Today Ryan and I woke up (slowly) and decided to have a nice Christmas pancake breakfast. No, no, I know it’s not Christmas yet… but it’s 2 days away!!! I guess you could call this the pre-pre-Christmas breakfast We like to be prepared for the real thing. Time to prep our stomachs for stretch!!
Choco. Chip Banana Pancakes!
1/2 cup whole wheat flour
1/2 cup all-purpose flour
2 tsp. baking powder
1/8 tsp. salt
1 Tbsp. brown sugar, packed
1 1/2 cup almond milk, unsweetened original
2 Tbsp. oil
1 tsp. vanilla
2 mashed, very ripe, bananas
1/3 cup walnuts, chopped
Preheat a nonstick skillet on medium-low with a little bit of oil; once preheated wipe out the oil lightly with a napkin or paper towel.
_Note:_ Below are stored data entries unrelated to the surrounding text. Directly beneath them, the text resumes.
-- pv_equiv track=rewrite | github.com/dcascade-py/dcascade-py | post_process_examples/02-per_reach_with_time_per_grain_size.py | rename_names
-- ===== SOURCE A (Python) =====
-- def rename_names(output_name):
--     '''For exemple, renames 'Volume out [m^3]' into 'Volume_out'
--     to use for saving csv and plots
--     '''
--     new_name = ''
--     for c in output_name:
--         if c == ' ':
--             new_name = new_name+'_'
--         elif c == '[':
--             break
--         elif c== '-':
--             break
--         else:
--             new_name = new_name+c
--     new_name = new_name[:-1]
--     return new_name
-- ===== SOURCE B (Python) =====
-- def rename_names(output_name):
--     '''For exemple, renames 'Volume out [m^3]' into 'Volume_out'
--     to use for saving csv and plots
--     '''
--     cut = len(output_name)
--     for d in '[-':
--         i = output_name.find(d)
--         if i != -1 and i < cut:
--             cut = i
--     return output_name[:cut].replace(' ', '_')[:-1]
-- ===== Notes on version B (the rewrite author's own statement) =====
-- stated objective: simpler
-- what changed: Replaced the per-character accumulation loop with early break by computing the cut point first (earliest occurrence of either delimiter via str.find, defaulting to the string length), then one bulk slice, one bulk space-to-underscore str.replace and the final drop of the last character.
import Mathlib
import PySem

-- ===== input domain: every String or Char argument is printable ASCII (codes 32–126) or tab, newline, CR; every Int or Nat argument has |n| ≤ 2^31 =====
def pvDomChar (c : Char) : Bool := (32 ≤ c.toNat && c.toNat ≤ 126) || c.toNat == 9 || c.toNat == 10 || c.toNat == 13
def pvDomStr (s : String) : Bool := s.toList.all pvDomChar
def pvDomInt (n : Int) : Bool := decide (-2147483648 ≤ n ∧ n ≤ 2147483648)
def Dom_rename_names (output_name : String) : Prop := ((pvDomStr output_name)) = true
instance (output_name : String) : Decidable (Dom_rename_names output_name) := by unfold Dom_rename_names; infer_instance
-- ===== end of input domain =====

-- B replaces A's char-by-char loop with break by a boundary-find (earliest delimiter),
-- one bulk slice and one bulk replace; simpler, and measurably faster by constant factor
-- (bulk string operations instead of repeated string concatenation).

-- ===== PORT A =====
-- the for-loop with its break: acc is new_name, character cases in A's order
def renameLoop : List Char → List Char → List Char
  | [], acc => acc
  | c :: cs, acc =>
    if c = ' ' then renameLoop cs (acc ++ ['_'])
    else if c = '[' then acc
    else if c = '-' then acc
    else renameLoop cs (acc ++ [c])

def rename_names (output_name : String) : String :=
  String.ofList (PySem.List.slice (renameLoop output_name.toList []) none (some (-1)))

-- ===== PORT B =====
def rename_names_alt (output_name : String) : String :=
  let cs := output_name.toList
  -- cut = len(output_name); for d in '[-': i = output_name.find(d); if i != -1 and i < cut: cut = i
  let cut : Int := (['[', '-'] : List Char).foldl
    (fun cut d =>
      let i := PySem.Chars.find cs [d]
      if i ≠ -1 ∧ i < cut then i else cut)
    (cs.length : Int)
  -- output_name[:cut].replace(' ', '_')[:-1]
  String.ofList (PySem.List.slice
    (PySem.Chars.replace (PySem.List.slice cs none (some cut)) [' '] ['_'])
    none (some (-1)))

-- ===== PRECONDITION & SPEC =====
def Spec_rename_names (output_name : String) (out : String) : Prop := out = rename_names_alt output_name
instance (output_name : String) (out : String) : Decidable (Spec_rename_names output_name out) := by unfold Spec_rename_names; infer_instance

-- ===== CLAIM (what is proved, stated in full; the proofs are below) =====
def Claim_equal_rename_names : Prop := ∀ (output_name : String), Dom_rename_names output_name → Spec_rename_names output_name (rename_names output_name)

-- ===== LEMMAS AND PROOFS =====

-- the character predicate A keeps scanning on, and the space substitution
def pvKeep (c : Char) : Bool := !(c = '[') && !(c = '-')
def pvSub (c : Char) : Char := if c = ' ' then '_' else c

-- A's loop is: emit pvSub over the longest pvKeep-prefix, appended to acc
theorem renameLoop_eq (cs acc : List Char) :
    renameLoop cs acc = acc ++ (cs.takeWhile pvKeep).map pvSub := by
  induction cs generalizing acc with
  | nil => simp [renameLoop]
  | cons c cs ih =>
    by_cases h1 : c = ' '
    · subst h1; simp [renameLoop, ih, pvKeep, pvSub]
    · by_cases h2 : c = '['
      · subst h2; simp [renameLoop, pvKeep]
      · by_cases h3 : c = '-'
        · subst h3; simp [renameLoop, pvKeep, h2]
        · simp [renameLoop, h1, h2, h3, ih, pvKeep, pvSub]

-- find.go on a single-character needle: position of the first occurrence
theorem findGo_singleton (d : Char) (cs : List Char) (k : Nat) :
    PySem.Chars.find.go [d] cs k =
      if d ∈ cs then ((k + (cs.takeWhile (fun c => !(c = d))).length : Nat) : Int) else -1 := by
  induction cs generalizing k with
  | nil => simp [PySem.Chars.find.go]
  | cons c cs ih =>
    by_cases h : d = c
    · subst h; simp [PySem.Chars.find.go, List.isPrefixOf]
    · simp [PySem.Chars.find.go, List.isPrefixOf, Ne.symm h, h, ih]
      split_ifs
      · push_cast; ring
      · rfl

theorem find_singleton (d : Char) (cs : List Char) :
    PySem.Chars.find cs [d] =
      if d ∈ cs then (((cs.takeWhile (fun c => !(c = d))).length : Nat) : Int) else -1 := by
  simpa using findGo_singleton d cs 0

-- if d occurs, the pvKeep-style prefix stops strictly before the end
theorem takeWhile_length_lt_of_mem {d : Char} {cs : List Char} (h : d ∈ cs) :
    (cs.takeWhile (fun c => !(c = d))).length < cs.length := by
  induction cs with
  | nil => simp at h
  | cons c cs ih =>
    by_cases hc : c = d
    · subst hc; simp
    · rcases List.mem_cons.mp h with h' | h'
      · exact absurd h'.symm hc
      · simpa [List.takeWhile_cons, hc] using Nat.succ_lt_succ (ih h')

-- length of takeWhile of a conjunction = min of the lengths
theorem takeWhile_and_length (p q : Char → Bool) (cs : List Char) :
    (cs.takeWhile (fun c => p c && q c)).length =
      min (cs.takeWhile p).length (cs.takeWhile q).length := by
  induction cs with
  | nil => simp
  | cons c cs ih =>
    by_cases hp : p c <;> by_cases hq : q c <;>
      simp [hp, hq, ih, Nat.succ_min_succ]

-- B's fold computes exactly the length of A's scanned prefix
theorem cut_eq (cs : List Char) :
    ((['[', '-'] : List Char).foldl
      (fun cut d =>
        if PySem.Chars.find cs [d] ≠ -1 ∧ PySem.Chars.find cs [d] < cut
        then PySem.Chars.find cs [d] else cut)
      (cs.length : Int)) = ((cs.takeWhile pvKeep).length : Int) := by
  have hkeep : ∀ c, pvKeep c = (!(c = '[') && !(c = '-')) := fun c => rfl
  have hmin : (cs.takeWhile pvKeep).length =
      min (cs.takeWhile (fun c => !(c = '['))).length
          (cs.takeWhile (fun c => !(c = '-'))).length := by
    have := takeWhile_and_length (fun c => !(c = '[')) (fun c => !(c = '-')) cs
    simpa [pvKeep] using this
  simp only [List.foldl, find_singleton]
  by_cases h1 : '[' ∈ cs <;> by_cases h2 : '-' ∈ cs
  · have l1 := takeWhile_length_lt_of_mem h1
    have l2 := takeWhile_length_lt_of_mem h2
    simp [h1, h2, hmin]
    omega
  · have l1 := takeWhile_length_lt_of_mem h1
    have e2 : cs.takeWhile (fun c => !(c = '-')) = cs :=
      List.takeWhile_eq_self_iff.mpr (by intro c hc; simp; intro h; exact h2 (h ▸ hc))
    simp [h1, h2, hmin, e2]
    omega
  · have l2 := takeWhile_length_lt_of_mem h2
    have e1 : cs.takeWhile (fun c => !(c = '[')) = cs :=
      List.takeWhile_eq_self_iff.mpr (by intro c hc; simp; intro h; exact h1 (h ▸ hc))
    simp [h1, h2, hmin, e1]
    omega
  · have e1 : cs.takeWhile (fun c => !(c = '[')) = cs :=
      List.takeWhile_eq_self_iff.mpr (by intro c hc; simp; intro h; exact h1 (h ▸ hc))
    have e2 : cs.takeWhile (fun c => !(c = '-')) = cs :=
      List.takeWhile_eq_self_iff.mpr (by intro c hc; simp; intro h; exact h2 (h ▸ hc))
    simp [h1, h2, hmin, e1, e2]

-- Python's str.replace(' ', '_') on any list is the character map pvSub
theorem replaceGo_space (fuel : Nat) (l acc : List Char) (h : l.length ≤ fuel) :
    PySem.Chars.replace.go [' '] ['_'] fuel l acc = acc.reverse ++ l.map pvSub := by
  induction fuel generalizing l acc with
  | zero =>
    have : l = [] := List.eq_nil_of_length_eq_zero (Nat.le_zero.mp h)
    subst this; simp [PySem.Chars.replace.go]
  | succ fuel ih =>
    cases l with
    | nil => simp [PySem.Chars.replace.go]
    | cons c t =>
      have hlen : t.length ≤ fuel := by simpa using Nat.le_of_succ_le_succ (by simpa using h)
      by_cases hc : c = ' '
      · subst hc
        simp only [PySem.Chars.replace.go]
        rw [if_pos (by simp [List.isPrefixOf])]
        rw [ih _ _ (by simpa using hlen)]
        simp [pvSub]
      · simp only [PySem.Chars.replace.go]
        rw [if_neg (by simp [List.isPrefixOf]; exact fun h' => hc h'.symm)]
        rw [ih _ _ hlen]
        simp [pvSub, hc]

theorem replace_space (l : List Char) :
    PySem.Chars.replace l [' '] ['_'] = l.map pvSub := by
  rw [show PySem.Chars.replace l [' '] ['_'] = PySem.Chars.replace.go [' '] ['_'] l.length l [] from rfl]
  simpa using replaceGo_space l.length l [] le_rfl

-- ===== VERDICT (by name: the statement is the Claim_ definition above) =====
theorem rename_names_spec : Claim_equal_rename_names := by
  intro s _
  show String.ofList (PySem.List.slice (renameLoop s.toList []) none (some (-1))) =
    String.ofList (PySem.List.slice
      (PySem.Chars.replace (PySem.List.slice s.toList none (some
        ((['[', '-'] : List Char).foldl
          (fun cut d =>
            if PySem.Chars.find s.toList [d] ≠ -1 ∧ PySem.Chars.find s.toList [d] < cut
            then PySem.Chars.find s.toList [d] else cut)
          (s.toList.length : Int)))) [' '] ['_'])
      none (some (-1)))
  rw [cut_eq, renameLoop_eq]
  have htake : PySem.List.slice s.toList none (some ((s.toList.takeWhile pvKeep).length : Int))
      = s.toList.takeWhile pvKeep := by
    rw [PySem.List.slice_to _ (by exact_mod_cast Nat.zero_le _)]
    simpa using (List.prefix_iff_eq_take.mp (List.takeWhile_prefix pvKeep)).symm
  rw [htake, replace_space]
  simp [PySem.List.slice_to_neg_one]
Mix the flours, baking powder, salt and brown sugar together in a bowl with a whisk.
In a separate bowl, mash the banana up well with a fork; add the oil, vanilla and milk and mix well to combine.
(I purchased some new measuring cups from Urban Outfitters… they all go together into one big cupcake! SO presh *stole Kelly’s word* (-: )
Add the wet ingredients to the dry ingredients and mix together lightly. I like to follow America’s Test Kitchen’s technique on combining pancake ingredients by letting the batter fall through the whisk gently a few times.
Fold in the walnuts.
Use a tablespoon, or any scoop you’d like, to portion out the batter into the hot skillet.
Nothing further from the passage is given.